Another consideration is internal station capacity: the volume of passengers a station can safely handle from trains operating more frequently. This is why TransLink recently installed new additional escalators reaching the platforms of all three Canada Line stations downtown.
Besides frequency, the other option is to lengthen the trains, but this ability is highly constrained.
The Canada Line’s maximum platform length is 50 metres. Of the 16 stations on this SkyTrain line, a total of six stations — Waterfront, Vancouver City Centre, Yaletown-Roundhouse, Olympic Village, YVR Airport, and Richmond-Brighouse — are already built to the ultimate 50-metre standard.
The remaining 10 stations are only at 40 metres, which is one metre shorter than the length of the two-car trains. The underground stations already have their extra 10 metres concealed behind false walls, while the elevated and at-grade stations can be extended by additional structural decking.
It is unclear whether the future new additional Capstan Station in Richmond will be built to the 40-metre or ultimate 50-metre standard. Construction is expected to begin in about a year from now for an opening in mid-2022.
“The design of the system did design the stations so that they can be expanded relatively easily from an engineering standpoint, so the challenge is we’d have to expand the platforms of each of the stations and put in longer cars. That would have to be a future Mayors’ plan,” continued Desmond.
But the 50-metre standard will only allow for an additional car, bringing the maximum train length to three cars.
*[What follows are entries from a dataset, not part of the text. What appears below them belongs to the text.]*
-- pv_equiv track=rewrite | github.com/disha7632/Assignments | Module3(assignment)/module3.1.py | get_largest_smallest_sum
-- ===== SOURCE A (Python) =====
-- def get_largest_smallest_sum(numbers):
--     if not numbers:
--         return None, None, 0  # Return None for largest and smallest if the list is empty
--     largest = smallest = numbers[0]
--     total = 0
--     for number in numbers:
--         total += number
--         if number > largest:
--             largest = number
--         elif number < smallest:
--             smallest = number
--     return largest, smallest, total
-- ===== SOURCE B (Python) =====
-- def get_largest_smallest_sum(numbers):
--     if not numbers:
--         return None, None, 0
--     return max(numbers), min(numbers), sum(numbers)
-- ===== Notes on version B (the rewrite author's own statement) =====
-- stated objective: idiomatic
-- what changed: Replaces the single fused accumulator loop (running max/min/sum with branch logic) by three independent built-in reductions max/min/sum behind the same empty-list guard.
import Mathlib
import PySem

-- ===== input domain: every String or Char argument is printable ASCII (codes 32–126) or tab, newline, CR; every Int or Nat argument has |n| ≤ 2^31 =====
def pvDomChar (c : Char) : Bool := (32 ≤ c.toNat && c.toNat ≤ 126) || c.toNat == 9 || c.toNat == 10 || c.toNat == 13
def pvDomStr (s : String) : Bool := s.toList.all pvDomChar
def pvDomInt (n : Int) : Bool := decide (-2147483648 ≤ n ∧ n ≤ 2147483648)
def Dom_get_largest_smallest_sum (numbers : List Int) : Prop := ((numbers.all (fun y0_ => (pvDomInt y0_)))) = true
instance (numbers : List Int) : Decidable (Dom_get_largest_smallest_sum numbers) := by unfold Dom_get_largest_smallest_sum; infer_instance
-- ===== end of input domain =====

-- B replaces A's fused running max/min/sum loop by three independent built-in reductions (idiomatic).


-- ===== PORT A =====
-- the for-loop over (total, largest, smallest), branches in A's order
def getLssLoop : List Int → Int → Int → Int → Int × Int × Int
  | [], largest, smallest, total => (largest, smallest, total)
  | n :: t, largest, smallest, total =>
      let total := total + n
      if n > largest then getLssLoop t n smallest total
      else if n < smallest then getLssLoop t largest n total
      else getLssLoop t largest smallest total

def get_largest_smallest_sum (numbers : List Int) : Option Int × Option Int × Int :=
  match numbers with
  | [] => (none, none, 0)
  | x :: _ =>
      let (l, s, t) := getLssLoop numbers x x 0
      (some l, some s, t)

-- ===== PORT B =====
def get_largest_smallest_sum_alt (numbers : List Int) : Option Int × Option Int × Int :=
  match numbers with
  | [] => (none, none, 0)
  | _ => (PySem.List.max? numbers (fun y => y), PySem.List.min? numbers (fun y => y), numbers.sum)

-- ===== PRECONDITION & SPEC =====
def Spec_get_largest_smallest_sum (numbers : List Int) (out : Option Int × Option Int × Int) : Prop := out = get_largest_smallest_sum_alt numbers
instance (numbers : List Int) (out : Option Int × Option Int × Int) : Decidable (Spec_get_largest_smallest_sum numbers out) := by unfold Spec_get_largest_smallest_sum; infer_instance

-- ===== CLAIM (what is proved, stated in full; the proofs are below) =====
def Claim_equal_get_largest_smallest_sum : Prop := ∀ (numbers : List Int), Dom_get_largest_smallest_sum numbers → Spec_get_largest_smallest_sum numbers (get_largest_smallest_sum numbers)

-- ===== LEMMAS AND PROOFS =====
theorem getLssLoop_eq (l : List Int) (L S T : Int) (h : S ≤ L) :
    getLssLoop l L S T = (l.foldl max L, l.foldl min S, T + l.sum) := by
  induction l generalizing L S T with
  | nil => simp [getLssLoop]
  | cons n t ih =>
    simp only [getLssLoop, List.foldl_cons, List.sum_cons]
    split_ifs with h1 h2
    · rw [ih n S (T + n) (le_of_lt (lt_of_le_of_lt h h1))]
      rw [max_eq_right (le_of_lt h1), min_eq_left (h.trans (le_of_lt h1))]
      ring_nf
    · rw [ih L n (T + n) (le_of_not_gt h1)]
      rw [max_eq_left (le_of_not_gt h1), min_eq_right (le_of_lt h2)]
      ring_nf
    · rw [ih L S (T + n) h]
      rw [max_eq_left (le_of_not_gt h1), min_eq_left (le_of_not_gt h2)]
      ring_nf

-- ===== VERDICT (by name: the statement is the Claim_ definition above) =====
theorem get_largest_smallest_sum_spec : Claim_equal_get_largest_smallest_sum := by
  intro numbers _
  unfold Spec_get_largest_smallest_sum get_largest_smallest_sum get_largest_smallest_sum_alt
  match numbers with
  | [] => rfl
  | x :: t =>
    simp [getLssLoop_eq (x :: t) x x 0 le_rfl, PySem.List.max?_id_cons, PySem.List.min?_id_cons]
Due to guideway geometry (turns, dips, and grading) and the presence of critical infrastructure (such as tunnel ventilation fans just beyond each underground station), extending the platforms any longer than 50 metres would likely require an expensive rebuild of major sections of the system.
When the Canada Line maximizes its frequency and operates exclusively on a fleet of three-car trains, its ultimate capacity should theoretically be able to reach 15,000 pphpd — the same peak hour capacity currently used by the Expo Line, which uses 80-metre platforms and carries an ultimate capacity of 25,000 pphpd.
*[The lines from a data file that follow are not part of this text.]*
-- pv_equiv track=rewrite | github.com/gan-ta/Algorithm | programmers/[프로그래머스]풍선 터트리기.py | solution
-- ===== SOURCE A (Python) =====
-- import math
--
-- def solution(a):
--     answer = 2
--     left_min = [0] * len(a)
--     right_min = [0] * len(a)
--
--     left, right = math.inf, math.inf
--
--     # 왼쪽 최소값 저장
--     for i in range(len(a)):
--         if left > a[i]:
--             left = a[i]
--         left_min[i] = left
--
--     # 오른쪽 최소값 저장
--     for i in range(len(a) - 1, -1, -1):
--         if right > a[i]:
--             right = a[i]
--         right_min[i] = right
--
--     # 수마다 확인
--     for i in range(1, len(a) - 1):
--         if a[i] > left_min[i - 1] and a[i] > right_min[i + 1]:
--             continue
--         answer += 1
--
--     return answer
-- ===== SOURCE B (Python) =====
-- def solution(a):
--     return 2 + sum(
--         1
--         for i in range(1, len(a) - 1)
--         if not (a[i] > min(a[:i]) and a[i] > min(a[i + 1:]))
--     )
-- ===== Notes on version B (the rewrite author's own statement) =====
-- stated objective: simpler
-- what changed: Drops both precomputed prefix-min/suffix-min tables and the explicit counting loop; B is a single comprehension that compares a[i] directly against min(a[:i]) and min(a[i+1:]), rescanning the slices each iteration.
import Mathlib
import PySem

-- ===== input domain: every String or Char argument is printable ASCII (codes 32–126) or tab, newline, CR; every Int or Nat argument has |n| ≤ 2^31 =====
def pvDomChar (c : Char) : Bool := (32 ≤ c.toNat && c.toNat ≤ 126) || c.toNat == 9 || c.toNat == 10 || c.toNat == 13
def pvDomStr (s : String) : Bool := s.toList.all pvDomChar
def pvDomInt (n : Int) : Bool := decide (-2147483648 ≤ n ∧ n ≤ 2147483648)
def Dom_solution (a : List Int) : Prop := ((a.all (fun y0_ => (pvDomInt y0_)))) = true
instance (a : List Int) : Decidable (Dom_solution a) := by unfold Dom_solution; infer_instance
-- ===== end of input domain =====

-- B replaces A's two precomputed prefix-min/suffix-min tables by direct rescans of min(a[:i]) and
-- min(a[i+1:]) inside one comprehension (simpler; neither program mutates `a`).

-- ===== PORT A =====
-- math.inf is modelled as `none : Option Int`; `infGt r x` is Python's `left > a[i]` with left possibly inf.
def infGt (r : Option Int) (x : Int) : Bool :=
  match r with
  | none => true
  | some v => decide (v > x)

-- Python's `a[i] > m` where m was read from left_min/right_min (`none` = math.inf, on which `>` is False).
def valGtInf (x : Int) (r : Option Int) : Bool :=
  match r with
  | none => false
  | some v => decide (x > v)

-- Body of BOTH of A's scan loops (they are textually identical in A):
-- `if left > a[i]: left = a[i]` then `left_min[i] = left`; `[0]*len(a)` is replicate (some 0),
-- in-place assignment is pySetD; every index A reads or writes is in range, so no default fires.
def scanStep (a : List Int) (st : Option Int × List (Option Int)) (i : Int) :
    Option Int × List (Option Int) :=
  let ai := PySem.List.pyGetD a i 0
  let m := if infGt st.1 ai then some ai else st.1
  (m, PySem.List.pySetD st.2 i m)

def solution (a : List Int) : Int :=
  let left_min := ((PySem.List.pyRange 0 (a.length : Int) 1).foldl (scanStep a)
      (none, List.replicate a.length (some 0))).2
  let right_min := ((PySem.List.pyRange ((a.length : Int) - 1) (-1) (-1)).foldl (scanStep a)
      (none, List.replicate a.length (some 0))).2
  (PySem.List.pyRange 1 ((a.length : Int) - 1) 1).foldl
    (fun ans i =>
      if valGtInf (PySem.List.pyGetD a i 0) (PySem.List.pyGetD left_min (i - 1) none) &&
         valGtInf (PySem.List.pyGetD a i 0) (PySem.List.pyGetD right_min (i + 1) none)
      then ans else ans + 1) 2

-- ===== PORT B =====
-- `min(slice)` is PySem.List.min?; both slices are nonempty for every i the range visits, so the
-- `none` (Python ValueError) branch is never taken.
def solution_alt (a : List Int) : Int :=
  2 + (((PySem.List.pyRange 1 ((a.length : Int) - 1) 1).filter
      (fun i =>
        let ai := PySem.List.pyGetD a i 0
        !((match PySem.List.min? (PySem.List.slice a none (some i)) (fun x => x) with
            | some m => decide (ai > m)
            | none => false) &&
          (match PySem.List.min? (PySem.List.slice a (some (i + 1)) none) (fun x => x) with
            | some m => decide (ai > m)
            | none => false)))).length : Int)

-- ===== PRECONDITION & SPEC =====
def Spec_solution (a : List Int) (out : Int) : Prop := out = solution_alt a
instance (a : List Int) (out : Int) : Decidable (Spec_solution a out) := by unfold Spec_solution; infer_instance

-- ===== CLAIM (what is proved, stated in full; the proofs are below) =====
def Claim_equal_solution : Prop := ∀ (a : List Int), Dom_solution a → Spec_solution a (solution a)

-- ===== LEMMAS AND PROOFS =====

-- the running-min update of A's scan loops, as a standalone function
def pstep (r : Option Int) (x : Int) : Option Int := if infGt r x then some x else r

-- running min of a whole list, starting from inf
def pmin (l : List Int) : Option Int := l.foldl pstep none

lemma pstep_some (v x : Int) : pstep (some v) x = some (min v x) := by
  simp only [pstep, infGt]
  split_ifs with h <;> simp_all <;> omega

lemma foldl_pstep_some (l : List Int) (v : Int) :
    l.foldl pstep (some v) = some (l.foldl min v) := by
  induction l generalizing v with
  | nil => rfl
  | cons x t ih => simp [List.foldl_cons, pstep_some, ih]

lemma pmin_cons (x : Int) (t : List Int) : pmin (x :: t) = some (t.foldl min x) := by
  simp [pmin, List.foldl_cons, pstep, infGt, foldl_pstep_some]

lemma pmin_eq_min? (l : List Int) :
    pmin l = PySem.List.min? l (fun x => x) := by
  cases l with
  | nil => rfl
  | cons x t => rw [PySem.List.min?_id_cons, pmin_cons]

lemma pmin_append_singleton (l : List Int) (x : Int) :
    pmin (l ++ [x]) = pstep (pmin l) x := by
  simp [pmin, List.foldl_append]

lemma pstep_pmin_comm (t : List Int) (x : Int) : pstep (pmin t) x = pmin (x :: t) := by
  cases t with
  | nil => rfl
  | cons y u =>
      rw [pmin_cons, pmin_cons, pstep_some]
      have h1 : List.foldl min (min x y) u = min x (List.foldl min y u) := List.foldl_assoc
      simp [List.foldl_cons, h1, min_comm]

lemma pmin_reverse (l : List Int) : pmin l.reverse = pmin l := by
  induction l with
  | nil => rfl
  | cons x t ih =>
      rw [List.reverse_cons, pmin_append_singleton, ih, pstep_pmin_comm]

-- A's left pass: after the first m iterations the accumulator is the running min of a.take m
-- and every already-written slot j holds the prefix min of a.take (j+1).
lemma leftInv (a : List Int) (m : Nat) (hm : m ≤ a.length) :
    ((PySem.List.pyRange 0 (m : Int) 1).foldl (scanStep a)
        (none, List.replicate a.length (some 0))).1 = pmin (a.take m) ∧
    ((PySem.List.pyRange 0 (m : Int) 1).foldl (scanStep a)
        (none, List.replicate a.length (some 0))).2.length = a.length ∧
    ∀ j : Nat, j < m →
      ((PySem.List.pyRange 0 (m : Int) 1).foldl (scanStep a)
        (none, List.replicate a.length (some 0))).2[j]? = some (pmin (a.take (j + 1))) := by
  induction m with
  | zero =>
      rw [PySem.List.pyRange_one_eq_nil (by omega)]
      simp [pmin]
  | succ m ih =>
      obtain ⟨h1, h2, h3⟩ := ih (by omega)
      have hmlt : m < a.length := by omega
      have hrange : PySem.List.pyRange 0 ((m + 1 : Nat) : Int) 1
          = PySem.List.pyRange 0 (m : Int) 1 ++ [(m : Int)] := by
        push_cast
        exact PySem.List.pyRange_one_succ_right (by omega)
      have hai : PySem.List.pyGetD a (m : Int) 0 = a[m] := by
        rw [PySem.List.pyGetD_natCast, List.getD_eq_getElem?_getD, List.getElem?_eq_getElem hmlt]
        rfl
      have htake : a.take (m + 1) = a.take m ++ [a[m]] := by
        rw [List.take_succ, List.getElem?_eq_getElem hmlt]
        rfl
      rw [hrange, List.foldl_append]
      refine ⟨?_, ?_, ?_⟩
      · simp only [List.foldl_cons, List.foldl_nil, scanStep, hai]
        rw [htake, pmin_append_singleton, h1]
        rfl
      · simp only [List.foldl_cons, List.foldl_nil, scanStep]
        rw [PySem.List.pySetD_natCast, List.length_set, h2]
      · intro j hj
        simp only [List.foldl_cons, List.foldl_nil, scanStep, hai]
        rw [PySem.List.pySetD_natCast, List.getElem?_set]
        rcases Nat.lt_succ_iff_lt_or_eq.mp hj with hjm | hjm
        · rw [if_neg (by omega), h3 j hjm]
        · subst hjm
          rw [if_pos rfl, if_pos (by omega), htake, pmin_append_singleton, h1]
          rfl

-- A's right pass processes indices m-1, …, 0 (the reverse of range m): each visited slot j ends
-- holding the running min (seeded with r) of a[j..m-1] read right-to-left; unvisited slots keep L.
lemma rightInvAux (a : List Int) (m : Nat) (hm : m ≤ a.length) (r : Option Int)
    (L : List (Option Int)) (hL : L.length = a.length) :
    (((PySem.List.pyRange 0 (m : Int) 1).reverse.foldl (scanStep a) (r, L)).1
        = (a.take m).reverse.foldl pstep r) ∧
    ((PySem.List.pyRange 0 (m : Int) 1).reverse.foldl (scanStep a) (r, L)).2.length = a.length ∧
    ∀ j : Nat, j < a.length →
      ((PySem.List.pyRange 0 (m : Int) 1).reverse.foldl (scanStep a) (r, L)).2[j]? =
        if j < m then some (((a.take m).drop j).reverse.foldl pstep r) else L[j]? := by
  induction m generalizing r L with
  | zero =>
      rw [PySem.List.pyRange_one_eq_nil (by omega)]
      exact ⟨rfl, hL, fun j hj => by simp⟩
  | succ m ih =>
      have hmlt : m < a.length := by omega
      have hrange : PySem.List.pyRange 0 ((m + 1 : Nat) : Int) 1
          = PySem.List.pyRange 0 (m : Int) 1 ++ [(m : Int)] := by
        push_cast
        exact PySem.List.pyRange_one_succ_right (by omega)
      have hai : PySem.List.pyGetD a (m : Int) 0 = a[m] := by
        rw [PySem.List.pyGetD_natCast, List.getD_eq_getElem?_getD, List.getElem?_eq_getElem hmlt]
        rfl
      have htake : a.take (m + 1) = a.take m ++ [a[m]] := by
        rw [List.take_succ, List.getElem?_eq_getElem hmlt]
        rfl
      have hlen : (L.set m (pstep r a[m])).length = a.length := by
        rw [List.length_set, hL]
      have hstep : scanStep a (r, L) (m : Int) = (pstep r a[m], L.set m (pstep r a[m])) := by
        simp only [scanStep, hai, PySem.List.pySetD_natCast, pstep]
      obtain ⟨h1, h2, h3⟩ := ih (by omega) (pstep r a[m]) (L.set m (pstep r a[m])) hlen
      rw [hrange, List.reverse_append, List.reverse_singleton, List.singleton_append,
        List.foldl_cons, hstep]
      have hlentake : (a.take m).length = m := List.length_take_of_le (le_of_lt hmlt)
      refine ⟨?_, h2, ?_⟩
      · rw [h1, htake, List.reverse_append, List.reverse_singleton, List.singleton_append,
          List.foldl_cons]
      · intro j hj
        rw [h3 j hj]
        by_cases hjm : j < m
        · rw [if_pos hjm, if_pos (by omega), htake,
            List.drop_append_of_le_length (by omega),
            List.reverse_append, List.reverse_singleton, List.singleton_append, List.foldl_cons]
        · by_cases hjem : j = m
          · subst hjem
            rw [if_neg hjm, if_pos (by omega), List.getElem?_set, if_pos rfl,
              if_pos (by omega), htake, List.drop_append_of_le_length (by omega)]
            have hnil : (List.take j a).drop j = [] := by
              rw [List.drop_eq_nil_iff]
              simp
            rw [hnil, List.nil_append, List.reverse_singleton, List.foldl_cons, List.foldl_nil]
          · rw [if_neg hjm, if_neg (by omega), List.getElem?_set, if_neg (by omega)]

lemma foldl_count (c : Int → Bool) (r : List Int) (ans : Int) :
    r.foldl (fun ans i => if c i then ans else ans + 1) ans
      = ans + ((r.filter (fun i => !c i)).length : Int) := by
  induction r generalizing ans with
  | nil => simp
  | cons x t ih =>
      cases h : c x <;> simp [List.foldl_cons, h, ih] <;> push_cast <;> ring

-- ===== VERDICT (by name: the statement is the Claim_ definition above) =====
theorem solution_spec : Claim_equal_solution := by
  intro a _
  unfold Spec_solution solution solution_alt
  rw [foldl_count]
  congr 1
  have hrev : PySem.List.pyRange ((a.length : Int) - 1) (-1) (-1)
      = (PySem.List.pyRange 0 (a.length : Int) 1).reverse := by
    rw [PySem.List.pyRange_neg_one_eq_reverse]
    norm_num
  obtain ⟨_, hLlen, hL⟩ := leftInv a a.length le_rfl
  obtain ⟨_, hRlen, hR⟩ := rightInvAux a a.length le_rfl none
      (List.replicate a.length (some 0)) (by simp)
  rw [hrev] at *
  congr 1
  congr 1
  apply List.filter_congr
  intro i hi
  obtain ⟨hi1, hi2⟩ := PySem.List.mem_pyRange_one.mp hi
  have hiN : i.toNat < a.length := by omega
  -- the left table entry at i-1 is the prefix min of a.take i
  have hleft : PySem.List.pyGetD
      ((PySem.List.pyRange 0 (a.length : Int) 1).foldl (scanStep a)
        (none, List.replicate a.length (some 0))).2 (i - 1) none
      = pmin (a.take i.toNat) := by
    rw [PySem.List.pyGetD_eq_getElem _ none (by omega) (by rw [hLlen]; omega)]
    have h2 := hL (i - 1).toNat (by omega)
    have hidx : (i - 1).toNat + 1 = i.toNat := by omega
    rw [hidx, List.getElem?_eq_getElem (by rw [hLlen]; omega)] at h2
    simpa using h2
  -- the right table entry at i+1 is the (reversed) suffix min of a.drop (i+1)
  have hright : PySem.List.pyGetD
      (((PySem.List.pyRange 0 (a.length : Int) 1).reverse).foldl (scanStep a)
        (none, List.replicate a.length (some 0))).2 (i + 1) none
      = pmin (a.drop (i + 1).toNat) := by
    rw [PySem.List.pyGetD_eq_getElem _ none (by omega) (by rw [hRlen]; omega)]
    have h2 := hR (i + 1).toNat (by omega)
    rw [if_pos (by omega)] at h2
    have hdrop : (a.take a.length).drop (i + 1).toNat = a.drop (i + 1).toNat := by
      rw [List.take_length]
    have hfold : (a.drop (i + 1).toNat).reverse.foldl pstep none
        = pmin (a.drop (i + 1).toNat) := by
      rw [← pmin_reverse]
      rfl
    rw [hdrop, hfold, List.getElem?_eq_getElem (by rw [hRlen]; omega)] at h2
    simpa using h2
  rw [hleft, hright,
    PySem.List.slice_to a (by omega : (0:Int) ≤ i),
    PySem.List.slice_from a (by omega : (0:Int) ≤ i + 1),
    ← pmin_eq_min?, ← pmin_eq_min?]
  cases pmin (a.take i.toNat) <;> cases pmin (a.drop (i + 1).toNat) <;>
    simp [valGtInf]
With that said, TransLink anticipates the arrival of the new fleet, bringing the total number of trains to 32 two-car trains (64 cars), will be sufficient to meet the peak demand “well into this decade.”
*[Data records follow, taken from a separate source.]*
-- pv_equiv track=rewrite | github.com/LaishaCalalpa/unique_chars | unique_chars.py | unique_chars
-- ===== SOURCE A (Python) =====
-- def unique_chars(str):
--     strList = str.split()
--     count = {}
--
--     for letter in strList:
--         if letter in count:
--             return False
--         else:
--             count[letter] = 1
--     return True
-- ===== SOURCE B (Python) =====
-- def unique_chars(str):
--     tokens = str.split()
--     return len(set(tokens)) == len(tokens)
-- ===== Notes on version B (the rewrite author's own statement) =====
-- stated objective: idiomatic
-- what changed: Replaces the per-token loop with an early-exit dict membership check by a single set construction and one length comparison.
import Mathlib
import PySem

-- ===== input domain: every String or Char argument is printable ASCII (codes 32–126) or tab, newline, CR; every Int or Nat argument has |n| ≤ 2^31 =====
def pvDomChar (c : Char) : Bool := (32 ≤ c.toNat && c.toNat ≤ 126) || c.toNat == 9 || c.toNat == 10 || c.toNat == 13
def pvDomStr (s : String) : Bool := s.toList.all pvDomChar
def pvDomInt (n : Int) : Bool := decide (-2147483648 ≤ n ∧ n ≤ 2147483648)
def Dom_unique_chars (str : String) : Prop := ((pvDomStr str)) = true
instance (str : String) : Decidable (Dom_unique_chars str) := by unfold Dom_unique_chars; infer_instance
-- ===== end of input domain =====

-- B replaces A's per-token loop (dict membership, early return) by building the set of
-- tokens once and comparing its size to the token count (idiomatic; same cost).

-- ===== PORT A =====
-- the for-loop over strList with early 'return False'
def ucLoopA : List String → PySem.Dict String Int → Bool
  | [], _ => true
  | letter :: rest, count =>
    if count.contains letter then false
    else ucLoopA rest (count.insert letter 1)

def unique_chars (str : String) : Bool :=
  ucLoopA (PySem.Str.split₀ str) PySem.Dict.empty

-- ===== PORT B =====
def unique_chars_alt (str : String) : Bool :=
  let tokens := PySem.Str.split₀ str
  (PySem.Set.ofList tokens).length == tokens.length

-- ===== PRECONDITION & SPEC =====
def Spec_unique_chars (str : String) (out : Bool) : Prop := out = unique_chars_alt str
instance (str : String) (out : Bool) : Decidable (Spec_unique_chars str out) := by unfold Spec_unique_chars; infer_instance

-- ===== CLAIM (what is proved, stated in full; the proofs are below) =====
def Claim_equal_unique_chars : Prop := ∀ (str : String), Dom_unique_chars str → Spec_unique_chars str (unique_chars str)

-- ===== LEMMAS AND PROOFS =====

-- A's loop returns true iff the remaining tokens are distinct and none is already a key.
theorem ucLoopA_eq (ls : List String) (d : PySem.Dict String Int) :
    ucLoopA ls d = (decide ls.Nodup && ls.all (fun x => !d.contains x)) := by
  induction ls generalizing d with
  | nil => simp [ucLoopA]
  | cons x xs ih =>
    by_cases hc : d.contains x = true
    · simp [ucLoopA, hc]
    · simp only [Bool.not_eq_true] at hc
      simp only [ucLoopA, hc, Bool.false_eq_true, if_false, ih, List.all_cons,
        List.nodup_cons, PySem.Dict.contains_insert, Bool.not_or,
        List.all_eq_true]
      by_cases hmem : x ∈ xs
      · have hall : xs.all (fun y => !(y == x) && !d.contains y) = false := by
          rw [List.all_eq_false]
          exact ⟨x, hmem, by simp⟩
        simp [hall, hmem]
      · have hall : xs.all (fun y => !(y == x) && !d.contains y)
            = xs.all (fun y => !d.contains y) := by
          apply Bool.eq_iff_iff.mpr
          simp only [List.all_eq_true, Bool.and_eq_true]
          constructor
          · intro H y hy; exact (H y hy).2
          · intro H y hy
            refine ⟨?_, H y hy⟩
            simp only [Bool.not_eq_eq_eq_not, Bool.not_true, beq_eq_false_iff_ne]
            rintro rfl; exact hmem hy
        rw [hall]
        simp [hmem]

theorem length_ofList_eq_iff {α : Type} [BEq α] [LawfulBEq α] (xs : List α) :
    (PySem.Set.ofList xs).length = xs.length ↔ xs.Nodup := by
  constructor
  · intro h
    have hsub : ∀ a, a ∈ (PySem.Set.ofList xs : List α) → a ∈ xs := by
      intro a ha; exact (PySem.Set.mem_ofList xs a).mp ha
    have hsp : List.Subperm (PySem.Set.ofList xs : List α) xs :=
      (PySem.Set.nodup_ofList xs).subperm hsub
    have hperm : List.Perm (PySem.Set.ofList xs : List α) xs :=
      hsp.perm_of_length_le (le_of_eq h.symm)
    exact hperm.nodup_iff.mp (PySem.Set.nodup_ofList xs)
  · intro h
    rw [PySem.Set.ofList_eq_self_of_nodup xs h]

-- ===== VERDICT (by name: the statement is the Claim_ definition above) =====
theorem unique_chars_spec : Claim_equal_unique_chars := by
  intro str _
  unfold Spec_unique_chars unique_chars unique_chars_alt
  rw [ucLoopA_eq]
  simp only [PySem.Dict.contains_empty, Bool.not_false, List.all_eq_true,
    implies_true, Bool.and_true]
  by_cases h : (PySem.Str.split₀ str).Nodup
  · simp [h, (length_ofList_eq_iff _).mpr h]
  · simp only [h, decide_false]
    have : ¬ (PySem.Set.ofList (PySem.Str.split₀ str)).length = (PySem.Str.split₀ str).length :=
      fun he => h ((length_ofList_eq_iff _).mp he)
    simp [this]
-- ===== VERDICT (by name: the statement is the Claim_ definition above) =====
theorem is_consistent_spec : Claim_equal_is_consistent := by
  intro x divisors _hdom hpre
  unfold Spec_is_consistent
  exact main_eq x divisors hpre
“We think in the near term, these additional 12 trains should meet the demand on the system over the next several years,” said Desmond.
But he also acknowledged that the Canada Line’s ridership has consistently exceeded projections, especially from the slew of dense development along Vancouver’s Cambie Corridor and Richmond City Centre’s No. 3 Road Corridor.
“Each time we make projections, we are fortunate that demand tends to exceed those projections,” he said.
“There is going to be a lot more development, and that means a lot more people demanding the service. It is something we and our policymakers need to take a strong look at.”
Other factors that should be considered include the added ridership from Capstan Station and its catchment of over 6,000 homes, strong tourism, continued solid passenger growth at Vancouver International Airport and the Canada Place cruise ship terminal, and increased office employment in downtown Vancouver.
In particular, the expected 2025 opening of the Broadway Extension will turn Broadway-City Hall Station into a major regional hub overnight with the expected sheer volume of transfers between the Canada Line and Millennium Line, and the resulting overall ridership growth.
“As an outsider coming in, I think looking back at how the line was built, certainly there were funding issues at the time. In retrospect, 10 years later, it would be nicer if it were built for the long term in terms of the sizing of the stations,” he added.
As of 2019, the Canada Line saw 150,000 boardings on an average weekday. Ridership growth is also strong for the span serving Vancouver International Airport, with 21% of all air travellers using the Canada Line for their journey to or from YVR.